Requirement. Find the line containing "nearest neighbours, found" in the entries below. Restate it and each line after it, word for word, up to and including the line containing "(lo < len(kept)".

Records drawn from a dataset:
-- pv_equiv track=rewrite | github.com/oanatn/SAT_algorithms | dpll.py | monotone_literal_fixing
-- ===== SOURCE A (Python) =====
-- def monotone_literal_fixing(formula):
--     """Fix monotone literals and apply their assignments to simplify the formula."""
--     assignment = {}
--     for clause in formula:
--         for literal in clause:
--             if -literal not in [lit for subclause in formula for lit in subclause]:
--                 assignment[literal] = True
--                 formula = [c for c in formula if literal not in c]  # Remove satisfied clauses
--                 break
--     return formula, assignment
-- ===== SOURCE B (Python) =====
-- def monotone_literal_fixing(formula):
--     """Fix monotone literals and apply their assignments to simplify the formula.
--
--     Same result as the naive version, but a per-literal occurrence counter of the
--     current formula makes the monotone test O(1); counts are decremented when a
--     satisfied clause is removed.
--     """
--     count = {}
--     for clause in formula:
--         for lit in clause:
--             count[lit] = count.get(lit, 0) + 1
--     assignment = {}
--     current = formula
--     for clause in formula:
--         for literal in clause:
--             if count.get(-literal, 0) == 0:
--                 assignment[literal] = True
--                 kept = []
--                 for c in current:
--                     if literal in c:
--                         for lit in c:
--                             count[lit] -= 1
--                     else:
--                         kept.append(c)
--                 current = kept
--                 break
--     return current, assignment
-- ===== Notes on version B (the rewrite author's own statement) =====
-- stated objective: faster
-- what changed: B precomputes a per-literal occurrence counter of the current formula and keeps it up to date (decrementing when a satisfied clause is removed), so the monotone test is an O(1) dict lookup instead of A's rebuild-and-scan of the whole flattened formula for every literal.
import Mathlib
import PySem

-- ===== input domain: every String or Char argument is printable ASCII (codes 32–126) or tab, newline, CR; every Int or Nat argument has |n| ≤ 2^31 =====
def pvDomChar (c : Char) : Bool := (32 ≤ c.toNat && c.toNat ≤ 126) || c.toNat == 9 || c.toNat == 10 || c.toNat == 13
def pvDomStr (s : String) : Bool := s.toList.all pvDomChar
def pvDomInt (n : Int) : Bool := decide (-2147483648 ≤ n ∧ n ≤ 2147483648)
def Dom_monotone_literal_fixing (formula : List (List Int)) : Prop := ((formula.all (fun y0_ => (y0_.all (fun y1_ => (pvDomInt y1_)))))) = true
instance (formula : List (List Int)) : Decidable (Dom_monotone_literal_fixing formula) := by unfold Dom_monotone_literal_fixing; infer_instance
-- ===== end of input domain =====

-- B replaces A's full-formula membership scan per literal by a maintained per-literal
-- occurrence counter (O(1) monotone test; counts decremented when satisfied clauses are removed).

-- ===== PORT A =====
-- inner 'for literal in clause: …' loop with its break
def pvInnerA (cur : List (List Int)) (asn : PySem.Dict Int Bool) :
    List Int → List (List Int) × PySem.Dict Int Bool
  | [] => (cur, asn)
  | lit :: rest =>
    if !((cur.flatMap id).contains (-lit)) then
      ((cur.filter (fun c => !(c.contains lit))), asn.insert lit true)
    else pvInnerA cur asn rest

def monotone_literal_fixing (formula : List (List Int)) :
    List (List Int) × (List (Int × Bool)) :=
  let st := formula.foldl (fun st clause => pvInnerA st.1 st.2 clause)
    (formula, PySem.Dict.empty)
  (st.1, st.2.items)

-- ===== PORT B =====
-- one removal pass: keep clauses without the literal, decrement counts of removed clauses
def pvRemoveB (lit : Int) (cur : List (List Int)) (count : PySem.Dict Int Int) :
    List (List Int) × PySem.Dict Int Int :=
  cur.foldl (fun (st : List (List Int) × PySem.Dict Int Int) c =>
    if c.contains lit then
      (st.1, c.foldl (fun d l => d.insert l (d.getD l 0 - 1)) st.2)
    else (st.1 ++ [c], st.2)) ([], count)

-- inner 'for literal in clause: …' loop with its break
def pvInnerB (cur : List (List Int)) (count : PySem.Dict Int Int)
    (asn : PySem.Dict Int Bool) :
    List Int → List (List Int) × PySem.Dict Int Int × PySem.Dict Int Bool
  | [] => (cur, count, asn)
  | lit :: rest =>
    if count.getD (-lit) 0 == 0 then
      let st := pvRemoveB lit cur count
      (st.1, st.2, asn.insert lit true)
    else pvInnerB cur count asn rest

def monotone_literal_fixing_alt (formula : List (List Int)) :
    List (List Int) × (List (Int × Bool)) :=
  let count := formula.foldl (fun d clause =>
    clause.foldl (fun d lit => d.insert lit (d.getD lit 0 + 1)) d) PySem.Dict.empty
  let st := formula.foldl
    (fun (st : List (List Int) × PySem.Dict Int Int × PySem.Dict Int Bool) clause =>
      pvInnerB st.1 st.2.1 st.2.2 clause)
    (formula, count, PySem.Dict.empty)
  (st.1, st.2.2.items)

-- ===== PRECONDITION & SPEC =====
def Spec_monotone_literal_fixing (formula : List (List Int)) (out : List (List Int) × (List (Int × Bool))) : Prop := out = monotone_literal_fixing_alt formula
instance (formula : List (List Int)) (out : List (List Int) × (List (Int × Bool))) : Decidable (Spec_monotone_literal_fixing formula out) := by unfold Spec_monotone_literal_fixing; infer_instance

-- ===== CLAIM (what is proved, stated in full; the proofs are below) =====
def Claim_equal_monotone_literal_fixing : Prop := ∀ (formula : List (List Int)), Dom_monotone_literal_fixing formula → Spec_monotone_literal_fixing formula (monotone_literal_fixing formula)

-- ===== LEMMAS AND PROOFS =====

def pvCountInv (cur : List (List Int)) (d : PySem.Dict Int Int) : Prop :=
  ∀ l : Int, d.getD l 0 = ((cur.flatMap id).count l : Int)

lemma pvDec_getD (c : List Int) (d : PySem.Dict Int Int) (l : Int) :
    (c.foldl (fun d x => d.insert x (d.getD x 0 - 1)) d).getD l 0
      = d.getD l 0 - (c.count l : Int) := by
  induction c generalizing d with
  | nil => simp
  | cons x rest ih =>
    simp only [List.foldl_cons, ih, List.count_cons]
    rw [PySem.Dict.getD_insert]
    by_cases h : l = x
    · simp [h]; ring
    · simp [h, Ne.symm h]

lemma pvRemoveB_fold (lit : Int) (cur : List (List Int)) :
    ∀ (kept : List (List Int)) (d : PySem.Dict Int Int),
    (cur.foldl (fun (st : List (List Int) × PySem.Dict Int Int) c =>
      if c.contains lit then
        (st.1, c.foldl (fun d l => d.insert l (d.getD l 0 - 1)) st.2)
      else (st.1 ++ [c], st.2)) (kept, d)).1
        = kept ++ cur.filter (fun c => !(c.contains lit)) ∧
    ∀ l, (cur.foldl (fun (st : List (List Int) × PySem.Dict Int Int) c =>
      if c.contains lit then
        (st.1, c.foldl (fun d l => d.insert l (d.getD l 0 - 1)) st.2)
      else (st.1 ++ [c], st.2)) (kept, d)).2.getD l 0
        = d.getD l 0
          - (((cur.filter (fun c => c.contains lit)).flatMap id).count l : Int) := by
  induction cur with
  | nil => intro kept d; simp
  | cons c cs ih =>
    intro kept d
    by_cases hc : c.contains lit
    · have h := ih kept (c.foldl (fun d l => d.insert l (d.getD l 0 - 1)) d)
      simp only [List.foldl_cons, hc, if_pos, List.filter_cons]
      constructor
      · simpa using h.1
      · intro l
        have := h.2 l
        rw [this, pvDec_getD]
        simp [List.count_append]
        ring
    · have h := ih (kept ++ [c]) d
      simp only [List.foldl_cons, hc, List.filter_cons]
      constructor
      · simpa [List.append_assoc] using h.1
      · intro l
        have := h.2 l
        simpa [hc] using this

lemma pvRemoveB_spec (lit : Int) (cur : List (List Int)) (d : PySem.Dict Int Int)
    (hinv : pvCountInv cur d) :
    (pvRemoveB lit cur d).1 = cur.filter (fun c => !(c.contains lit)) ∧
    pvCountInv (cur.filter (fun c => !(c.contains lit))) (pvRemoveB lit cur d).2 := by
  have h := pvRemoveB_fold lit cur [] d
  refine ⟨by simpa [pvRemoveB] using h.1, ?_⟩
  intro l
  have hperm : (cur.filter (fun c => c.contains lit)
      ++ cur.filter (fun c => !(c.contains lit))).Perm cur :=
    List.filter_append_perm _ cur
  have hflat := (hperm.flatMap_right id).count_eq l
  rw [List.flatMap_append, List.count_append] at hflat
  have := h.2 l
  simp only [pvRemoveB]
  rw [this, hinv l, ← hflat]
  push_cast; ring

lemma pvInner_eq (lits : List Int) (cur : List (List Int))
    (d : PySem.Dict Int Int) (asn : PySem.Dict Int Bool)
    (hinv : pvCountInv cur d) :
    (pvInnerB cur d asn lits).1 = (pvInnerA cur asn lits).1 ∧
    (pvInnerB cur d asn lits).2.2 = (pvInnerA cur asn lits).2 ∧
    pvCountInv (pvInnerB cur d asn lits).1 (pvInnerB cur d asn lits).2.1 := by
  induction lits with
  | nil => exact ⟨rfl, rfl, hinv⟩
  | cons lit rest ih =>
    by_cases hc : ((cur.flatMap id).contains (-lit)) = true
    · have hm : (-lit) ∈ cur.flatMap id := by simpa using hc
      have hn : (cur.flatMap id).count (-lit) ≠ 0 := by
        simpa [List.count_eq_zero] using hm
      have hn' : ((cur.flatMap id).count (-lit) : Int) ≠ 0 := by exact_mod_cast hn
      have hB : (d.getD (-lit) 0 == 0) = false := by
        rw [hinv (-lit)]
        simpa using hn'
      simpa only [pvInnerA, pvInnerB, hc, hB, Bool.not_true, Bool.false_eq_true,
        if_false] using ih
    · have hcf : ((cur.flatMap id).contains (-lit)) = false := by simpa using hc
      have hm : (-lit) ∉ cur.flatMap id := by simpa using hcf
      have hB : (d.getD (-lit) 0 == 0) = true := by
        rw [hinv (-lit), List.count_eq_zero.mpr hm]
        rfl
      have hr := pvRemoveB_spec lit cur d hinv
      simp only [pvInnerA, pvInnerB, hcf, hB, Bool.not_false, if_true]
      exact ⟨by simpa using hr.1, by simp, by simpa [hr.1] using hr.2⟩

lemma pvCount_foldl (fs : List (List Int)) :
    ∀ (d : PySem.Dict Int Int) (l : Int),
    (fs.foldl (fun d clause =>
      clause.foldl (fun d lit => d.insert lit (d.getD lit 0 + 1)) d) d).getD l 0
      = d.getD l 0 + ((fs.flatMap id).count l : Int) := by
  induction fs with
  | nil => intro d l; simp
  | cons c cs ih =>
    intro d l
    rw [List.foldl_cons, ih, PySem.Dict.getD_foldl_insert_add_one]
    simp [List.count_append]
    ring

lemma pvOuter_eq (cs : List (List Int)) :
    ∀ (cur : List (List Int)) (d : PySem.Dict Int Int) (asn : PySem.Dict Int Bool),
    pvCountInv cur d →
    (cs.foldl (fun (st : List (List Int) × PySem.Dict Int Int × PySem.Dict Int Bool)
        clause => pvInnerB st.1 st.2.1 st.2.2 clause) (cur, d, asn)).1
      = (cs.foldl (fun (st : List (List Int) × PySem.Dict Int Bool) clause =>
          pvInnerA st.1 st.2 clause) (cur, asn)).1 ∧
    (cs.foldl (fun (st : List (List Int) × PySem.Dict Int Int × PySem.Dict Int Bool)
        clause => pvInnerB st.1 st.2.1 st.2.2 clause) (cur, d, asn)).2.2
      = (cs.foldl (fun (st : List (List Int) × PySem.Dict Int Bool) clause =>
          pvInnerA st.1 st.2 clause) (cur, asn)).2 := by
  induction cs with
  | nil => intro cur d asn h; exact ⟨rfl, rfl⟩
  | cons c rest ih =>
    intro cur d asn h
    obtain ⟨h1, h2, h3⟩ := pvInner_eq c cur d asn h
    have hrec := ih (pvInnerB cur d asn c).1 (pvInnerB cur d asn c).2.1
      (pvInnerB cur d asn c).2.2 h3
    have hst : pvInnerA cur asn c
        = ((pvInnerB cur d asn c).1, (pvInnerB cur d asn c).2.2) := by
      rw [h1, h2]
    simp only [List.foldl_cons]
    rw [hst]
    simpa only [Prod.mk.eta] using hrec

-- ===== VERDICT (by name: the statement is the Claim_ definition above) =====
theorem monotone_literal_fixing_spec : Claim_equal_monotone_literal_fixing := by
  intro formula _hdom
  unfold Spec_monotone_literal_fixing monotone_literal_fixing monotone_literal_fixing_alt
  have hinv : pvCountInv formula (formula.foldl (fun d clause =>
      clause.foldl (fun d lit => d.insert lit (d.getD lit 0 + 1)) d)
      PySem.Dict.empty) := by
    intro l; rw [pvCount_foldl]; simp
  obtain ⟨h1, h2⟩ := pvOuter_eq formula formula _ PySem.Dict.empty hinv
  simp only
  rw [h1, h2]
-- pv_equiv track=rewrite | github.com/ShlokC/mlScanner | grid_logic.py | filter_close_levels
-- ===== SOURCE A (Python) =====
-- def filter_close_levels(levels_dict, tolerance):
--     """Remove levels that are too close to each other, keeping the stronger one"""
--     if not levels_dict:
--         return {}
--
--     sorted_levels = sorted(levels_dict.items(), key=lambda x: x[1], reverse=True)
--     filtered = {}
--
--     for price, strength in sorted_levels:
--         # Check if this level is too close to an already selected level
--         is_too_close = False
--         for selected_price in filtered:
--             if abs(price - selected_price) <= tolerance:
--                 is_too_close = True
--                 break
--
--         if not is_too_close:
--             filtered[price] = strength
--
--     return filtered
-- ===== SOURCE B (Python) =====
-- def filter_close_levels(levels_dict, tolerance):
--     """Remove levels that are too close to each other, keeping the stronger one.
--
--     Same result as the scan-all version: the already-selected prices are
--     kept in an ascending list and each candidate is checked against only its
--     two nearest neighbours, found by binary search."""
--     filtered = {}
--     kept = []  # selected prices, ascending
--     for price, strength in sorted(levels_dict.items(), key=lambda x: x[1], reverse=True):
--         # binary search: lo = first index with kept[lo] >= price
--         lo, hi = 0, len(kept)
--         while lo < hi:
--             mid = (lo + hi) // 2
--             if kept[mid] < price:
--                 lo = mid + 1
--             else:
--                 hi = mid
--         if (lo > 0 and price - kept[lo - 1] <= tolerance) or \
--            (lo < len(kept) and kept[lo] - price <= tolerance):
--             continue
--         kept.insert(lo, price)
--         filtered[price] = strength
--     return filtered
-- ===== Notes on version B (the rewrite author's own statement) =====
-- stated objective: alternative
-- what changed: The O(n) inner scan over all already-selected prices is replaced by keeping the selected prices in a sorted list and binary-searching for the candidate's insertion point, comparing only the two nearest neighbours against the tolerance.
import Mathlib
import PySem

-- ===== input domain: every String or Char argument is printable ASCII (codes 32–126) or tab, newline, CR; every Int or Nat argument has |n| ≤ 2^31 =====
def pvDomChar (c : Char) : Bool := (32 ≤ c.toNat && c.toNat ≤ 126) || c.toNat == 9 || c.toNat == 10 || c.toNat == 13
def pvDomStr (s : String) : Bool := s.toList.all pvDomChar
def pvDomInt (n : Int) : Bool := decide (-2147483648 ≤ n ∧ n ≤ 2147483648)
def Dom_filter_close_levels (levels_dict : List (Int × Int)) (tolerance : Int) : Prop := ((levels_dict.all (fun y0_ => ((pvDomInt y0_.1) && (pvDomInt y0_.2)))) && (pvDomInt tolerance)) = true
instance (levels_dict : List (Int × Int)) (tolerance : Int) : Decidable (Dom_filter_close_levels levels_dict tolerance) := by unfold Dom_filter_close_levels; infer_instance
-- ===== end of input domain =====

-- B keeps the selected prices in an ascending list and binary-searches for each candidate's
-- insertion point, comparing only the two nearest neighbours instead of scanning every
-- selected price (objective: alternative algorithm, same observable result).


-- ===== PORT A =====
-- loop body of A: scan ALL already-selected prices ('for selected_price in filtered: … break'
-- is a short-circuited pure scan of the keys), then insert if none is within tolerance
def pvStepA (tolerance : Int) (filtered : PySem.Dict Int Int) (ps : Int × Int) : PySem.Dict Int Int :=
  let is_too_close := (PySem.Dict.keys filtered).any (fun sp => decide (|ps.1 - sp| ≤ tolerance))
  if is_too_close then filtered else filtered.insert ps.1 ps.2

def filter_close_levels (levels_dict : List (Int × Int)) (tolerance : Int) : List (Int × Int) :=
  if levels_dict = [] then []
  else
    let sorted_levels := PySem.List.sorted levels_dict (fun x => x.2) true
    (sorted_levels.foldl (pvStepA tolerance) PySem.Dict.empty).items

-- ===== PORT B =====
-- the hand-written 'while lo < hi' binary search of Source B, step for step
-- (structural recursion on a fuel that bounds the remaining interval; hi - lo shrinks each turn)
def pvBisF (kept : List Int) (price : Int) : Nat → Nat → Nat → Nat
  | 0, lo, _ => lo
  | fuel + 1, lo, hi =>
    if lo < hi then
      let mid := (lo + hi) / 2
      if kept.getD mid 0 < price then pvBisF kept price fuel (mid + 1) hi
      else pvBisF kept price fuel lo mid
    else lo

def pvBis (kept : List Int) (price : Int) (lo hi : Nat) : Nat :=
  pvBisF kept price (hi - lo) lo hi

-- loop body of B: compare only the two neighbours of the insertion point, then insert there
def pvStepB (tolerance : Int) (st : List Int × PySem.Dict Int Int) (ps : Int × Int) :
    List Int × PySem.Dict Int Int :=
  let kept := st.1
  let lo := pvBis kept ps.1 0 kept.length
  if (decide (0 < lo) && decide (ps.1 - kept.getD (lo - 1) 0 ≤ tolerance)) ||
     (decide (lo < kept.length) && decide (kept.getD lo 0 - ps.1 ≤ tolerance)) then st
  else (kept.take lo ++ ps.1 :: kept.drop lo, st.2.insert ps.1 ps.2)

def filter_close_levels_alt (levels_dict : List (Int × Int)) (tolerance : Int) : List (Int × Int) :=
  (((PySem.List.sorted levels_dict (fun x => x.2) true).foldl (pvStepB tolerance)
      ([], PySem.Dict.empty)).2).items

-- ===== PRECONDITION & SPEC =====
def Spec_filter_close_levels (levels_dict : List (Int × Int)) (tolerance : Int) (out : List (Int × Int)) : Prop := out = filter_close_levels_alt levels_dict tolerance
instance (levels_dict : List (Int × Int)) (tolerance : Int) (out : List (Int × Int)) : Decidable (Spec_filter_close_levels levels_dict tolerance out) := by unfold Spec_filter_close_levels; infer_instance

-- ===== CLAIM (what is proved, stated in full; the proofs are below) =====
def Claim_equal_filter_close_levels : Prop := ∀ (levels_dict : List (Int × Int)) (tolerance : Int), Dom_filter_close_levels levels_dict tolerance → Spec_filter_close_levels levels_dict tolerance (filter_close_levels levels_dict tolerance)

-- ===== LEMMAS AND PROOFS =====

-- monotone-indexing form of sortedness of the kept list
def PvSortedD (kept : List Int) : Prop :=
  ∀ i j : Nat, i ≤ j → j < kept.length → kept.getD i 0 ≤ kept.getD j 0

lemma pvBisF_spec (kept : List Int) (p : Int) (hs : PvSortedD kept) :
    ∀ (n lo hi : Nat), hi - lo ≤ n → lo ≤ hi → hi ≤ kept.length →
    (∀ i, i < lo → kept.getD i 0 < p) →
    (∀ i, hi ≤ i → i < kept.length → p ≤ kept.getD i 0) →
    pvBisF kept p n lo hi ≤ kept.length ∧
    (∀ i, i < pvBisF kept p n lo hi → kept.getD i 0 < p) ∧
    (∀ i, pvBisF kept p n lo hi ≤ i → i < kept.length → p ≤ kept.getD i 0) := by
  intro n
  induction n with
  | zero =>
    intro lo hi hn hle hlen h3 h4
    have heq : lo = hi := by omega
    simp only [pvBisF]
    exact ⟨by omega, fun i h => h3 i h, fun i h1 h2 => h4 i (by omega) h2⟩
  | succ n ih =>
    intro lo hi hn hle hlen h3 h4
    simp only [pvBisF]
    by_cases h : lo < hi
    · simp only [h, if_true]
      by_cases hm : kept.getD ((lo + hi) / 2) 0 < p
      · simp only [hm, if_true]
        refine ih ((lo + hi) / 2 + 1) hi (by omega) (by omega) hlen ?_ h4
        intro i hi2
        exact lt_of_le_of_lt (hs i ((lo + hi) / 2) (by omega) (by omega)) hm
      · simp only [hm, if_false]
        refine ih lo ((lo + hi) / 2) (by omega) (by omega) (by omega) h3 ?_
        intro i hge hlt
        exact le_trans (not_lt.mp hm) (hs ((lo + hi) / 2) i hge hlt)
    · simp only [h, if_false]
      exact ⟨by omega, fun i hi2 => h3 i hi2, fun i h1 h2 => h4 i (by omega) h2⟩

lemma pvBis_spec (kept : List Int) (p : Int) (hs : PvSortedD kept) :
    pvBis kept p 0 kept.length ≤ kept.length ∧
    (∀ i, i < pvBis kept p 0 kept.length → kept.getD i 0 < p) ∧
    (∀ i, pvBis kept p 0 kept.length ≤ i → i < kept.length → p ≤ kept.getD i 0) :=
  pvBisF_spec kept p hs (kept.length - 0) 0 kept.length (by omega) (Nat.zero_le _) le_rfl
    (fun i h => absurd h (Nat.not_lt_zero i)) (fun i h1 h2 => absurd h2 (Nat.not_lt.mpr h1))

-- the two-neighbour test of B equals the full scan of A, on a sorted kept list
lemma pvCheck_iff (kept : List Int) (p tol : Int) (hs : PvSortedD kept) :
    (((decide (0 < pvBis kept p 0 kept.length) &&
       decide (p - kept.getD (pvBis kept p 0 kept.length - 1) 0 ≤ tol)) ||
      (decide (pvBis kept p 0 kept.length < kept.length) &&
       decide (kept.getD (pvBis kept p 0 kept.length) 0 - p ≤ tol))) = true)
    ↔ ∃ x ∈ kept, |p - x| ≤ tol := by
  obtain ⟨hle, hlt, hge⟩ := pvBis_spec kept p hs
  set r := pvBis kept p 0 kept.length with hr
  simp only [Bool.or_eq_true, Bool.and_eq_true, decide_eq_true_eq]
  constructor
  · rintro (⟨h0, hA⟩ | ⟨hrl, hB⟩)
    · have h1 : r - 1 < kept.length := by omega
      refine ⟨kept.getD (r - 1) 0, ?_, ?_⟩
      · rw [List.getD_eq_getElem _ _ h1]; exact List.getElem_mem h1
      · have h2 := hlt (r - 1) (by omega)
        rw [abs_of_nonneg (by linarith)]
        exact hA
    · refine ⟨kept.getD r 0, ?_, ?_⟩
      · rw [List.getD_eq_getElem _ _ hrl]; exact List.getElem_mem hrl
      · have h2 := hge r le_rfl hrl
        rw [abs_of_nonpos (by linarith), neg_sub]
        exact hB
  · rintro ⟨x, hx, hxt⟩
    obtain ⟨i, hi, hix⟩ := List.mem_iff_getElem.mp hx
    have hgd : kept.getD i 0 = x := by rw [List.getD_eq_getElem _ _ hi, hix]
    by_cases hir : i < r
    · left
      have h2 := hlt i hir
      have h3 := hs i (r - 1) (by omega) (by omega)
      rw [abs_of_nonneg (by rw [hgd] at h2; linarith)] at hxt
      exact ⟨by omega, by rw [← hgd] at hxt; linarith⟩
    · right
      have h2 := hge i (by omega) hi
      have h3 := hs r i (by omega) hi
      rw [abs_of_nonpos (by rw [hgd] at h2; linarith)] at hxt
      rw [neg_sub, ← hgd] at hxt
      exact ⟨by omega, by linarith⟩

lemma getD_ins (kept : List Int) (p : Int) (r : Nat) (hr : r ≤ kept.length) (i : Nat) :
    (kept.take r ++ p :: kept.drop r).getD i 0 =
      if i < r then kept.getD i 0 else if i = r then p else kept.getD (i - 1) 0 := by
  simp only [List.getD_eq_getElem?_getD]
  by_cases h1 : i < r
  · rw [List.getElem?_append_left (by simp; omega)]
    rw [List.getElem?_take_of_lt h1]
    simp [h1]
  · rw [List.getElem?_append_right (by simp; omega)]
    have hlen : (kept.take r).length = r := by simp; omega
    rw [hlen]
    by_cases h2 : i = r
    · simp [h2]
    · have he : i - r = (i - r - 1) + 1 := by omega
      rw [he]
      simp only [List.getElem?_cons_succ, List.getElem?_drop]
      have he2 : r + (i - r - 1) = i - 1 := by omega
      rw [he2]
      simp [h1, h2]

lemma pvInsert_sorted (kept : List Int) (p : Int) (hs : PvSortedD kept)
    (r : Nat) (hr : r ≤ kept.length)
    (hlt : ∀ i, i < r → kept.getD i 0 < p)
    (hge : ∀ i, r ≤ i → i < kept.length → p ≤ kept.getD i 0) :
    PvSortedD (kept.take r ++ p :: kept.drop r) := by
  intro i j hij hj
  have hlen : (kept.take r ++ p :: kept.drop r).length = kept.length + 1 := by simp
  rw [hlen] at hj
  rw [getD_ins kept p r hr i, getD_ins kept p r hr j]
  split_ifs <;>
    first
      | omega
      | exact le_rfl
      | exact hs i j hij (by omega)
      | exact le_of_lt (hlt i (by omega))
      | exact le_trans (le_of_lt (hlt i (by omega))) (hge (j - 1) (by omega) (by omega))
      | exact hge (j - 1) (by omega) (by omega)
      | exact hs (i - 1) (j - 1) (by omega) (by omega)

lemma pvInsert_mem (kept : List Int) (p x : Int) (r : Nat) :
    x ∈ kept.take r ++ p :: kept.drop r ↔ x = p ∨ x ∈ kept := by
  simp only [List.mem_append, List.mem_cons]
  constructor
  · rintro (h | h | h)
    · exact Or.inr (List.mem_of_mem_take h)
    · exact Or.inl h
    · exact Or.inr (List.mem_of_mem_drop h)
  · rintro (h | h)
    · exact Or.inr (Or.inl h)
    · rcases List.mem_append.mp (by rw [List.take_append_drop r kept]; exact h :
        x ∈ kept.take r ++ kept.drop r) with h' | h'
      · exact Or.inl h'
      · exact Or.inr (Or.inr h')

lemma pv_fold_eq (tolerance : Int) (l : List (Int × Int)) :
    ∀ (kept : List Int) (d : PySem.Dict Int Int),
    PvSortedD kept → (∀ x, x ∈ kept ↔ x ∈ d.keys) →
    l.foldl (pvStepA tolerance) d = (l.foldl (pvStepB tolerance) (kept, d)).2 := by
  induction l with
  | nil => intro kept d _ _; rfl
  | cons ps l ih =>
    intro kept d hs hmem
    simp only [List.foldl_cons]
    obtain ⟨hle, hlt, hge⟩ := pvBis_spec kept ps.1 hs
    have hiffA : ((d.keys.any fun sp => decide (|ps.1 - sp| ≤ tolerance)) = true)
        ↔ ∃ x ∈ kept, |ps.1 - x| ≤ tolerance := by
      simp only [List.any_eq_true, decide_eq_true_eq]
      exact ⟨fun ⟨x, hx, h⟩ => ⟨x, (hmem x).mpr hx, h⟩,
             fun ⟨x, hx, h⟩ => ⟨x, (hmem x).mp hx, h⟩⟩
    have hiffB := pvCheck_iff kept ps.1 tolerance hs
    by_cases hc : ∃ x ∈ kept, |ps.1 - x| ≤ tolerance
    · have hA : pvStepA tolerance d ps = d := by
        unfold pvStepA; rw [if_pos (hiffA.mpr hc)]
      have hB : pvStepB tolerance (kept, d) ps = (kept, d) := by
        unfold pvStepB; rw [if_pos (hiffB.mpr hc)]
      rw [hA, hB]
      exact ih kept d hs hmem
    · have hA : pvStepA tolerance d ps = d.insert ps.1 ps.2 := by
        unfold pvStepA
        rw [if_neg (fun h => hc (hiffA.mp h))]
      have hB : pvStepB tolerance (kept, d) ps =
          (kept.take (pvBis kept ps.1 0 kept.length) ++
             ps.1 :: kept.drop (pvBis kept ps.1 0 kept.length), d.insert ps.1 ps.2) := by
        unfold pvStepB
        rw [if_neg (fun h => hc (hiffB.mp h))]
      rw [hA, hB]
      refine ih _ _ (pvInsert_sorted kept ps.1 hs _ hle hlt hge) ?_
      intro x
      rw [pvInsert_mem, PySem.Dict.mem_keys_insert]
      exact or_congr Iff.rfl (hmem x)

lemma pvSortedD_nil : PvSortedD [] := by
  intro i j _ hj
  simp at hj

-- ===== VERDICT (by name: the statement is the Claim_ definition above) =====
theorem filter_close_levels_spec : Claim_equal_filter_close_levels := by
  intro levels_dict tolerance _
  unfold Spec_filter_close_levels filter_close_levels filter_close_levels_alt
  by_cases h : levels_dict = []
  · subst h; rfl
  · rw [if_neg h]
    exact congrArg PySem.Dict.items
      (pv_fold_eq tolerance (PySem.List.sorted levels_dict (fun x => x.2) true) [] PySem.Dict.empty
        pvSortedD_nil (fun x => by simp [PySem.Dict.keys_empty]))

Result for this task.
--     two nearest neighbours, found by binary search."""
--     filtered = {}
--     kept = []  # selected prices, ascending
--     for price, strength in sorted(levels_dict.items(), key=lambda x: x[1], reverse=True):
--         # binary search: lo = first index with kept[lo] >= price
--         lo, hi = 0, len(kept)
--         while lo < hi:
--             mid = (lo + hi) // 2
--             if kept[mid] < price:
--                 lo = mid + 1
--             else:
--                 hi = mid
--         if (lo > 0 and price - kept[lo - 1] <= tolerance) or \
--            (lo < len(kept) and kept[lo] - price <= tolerance):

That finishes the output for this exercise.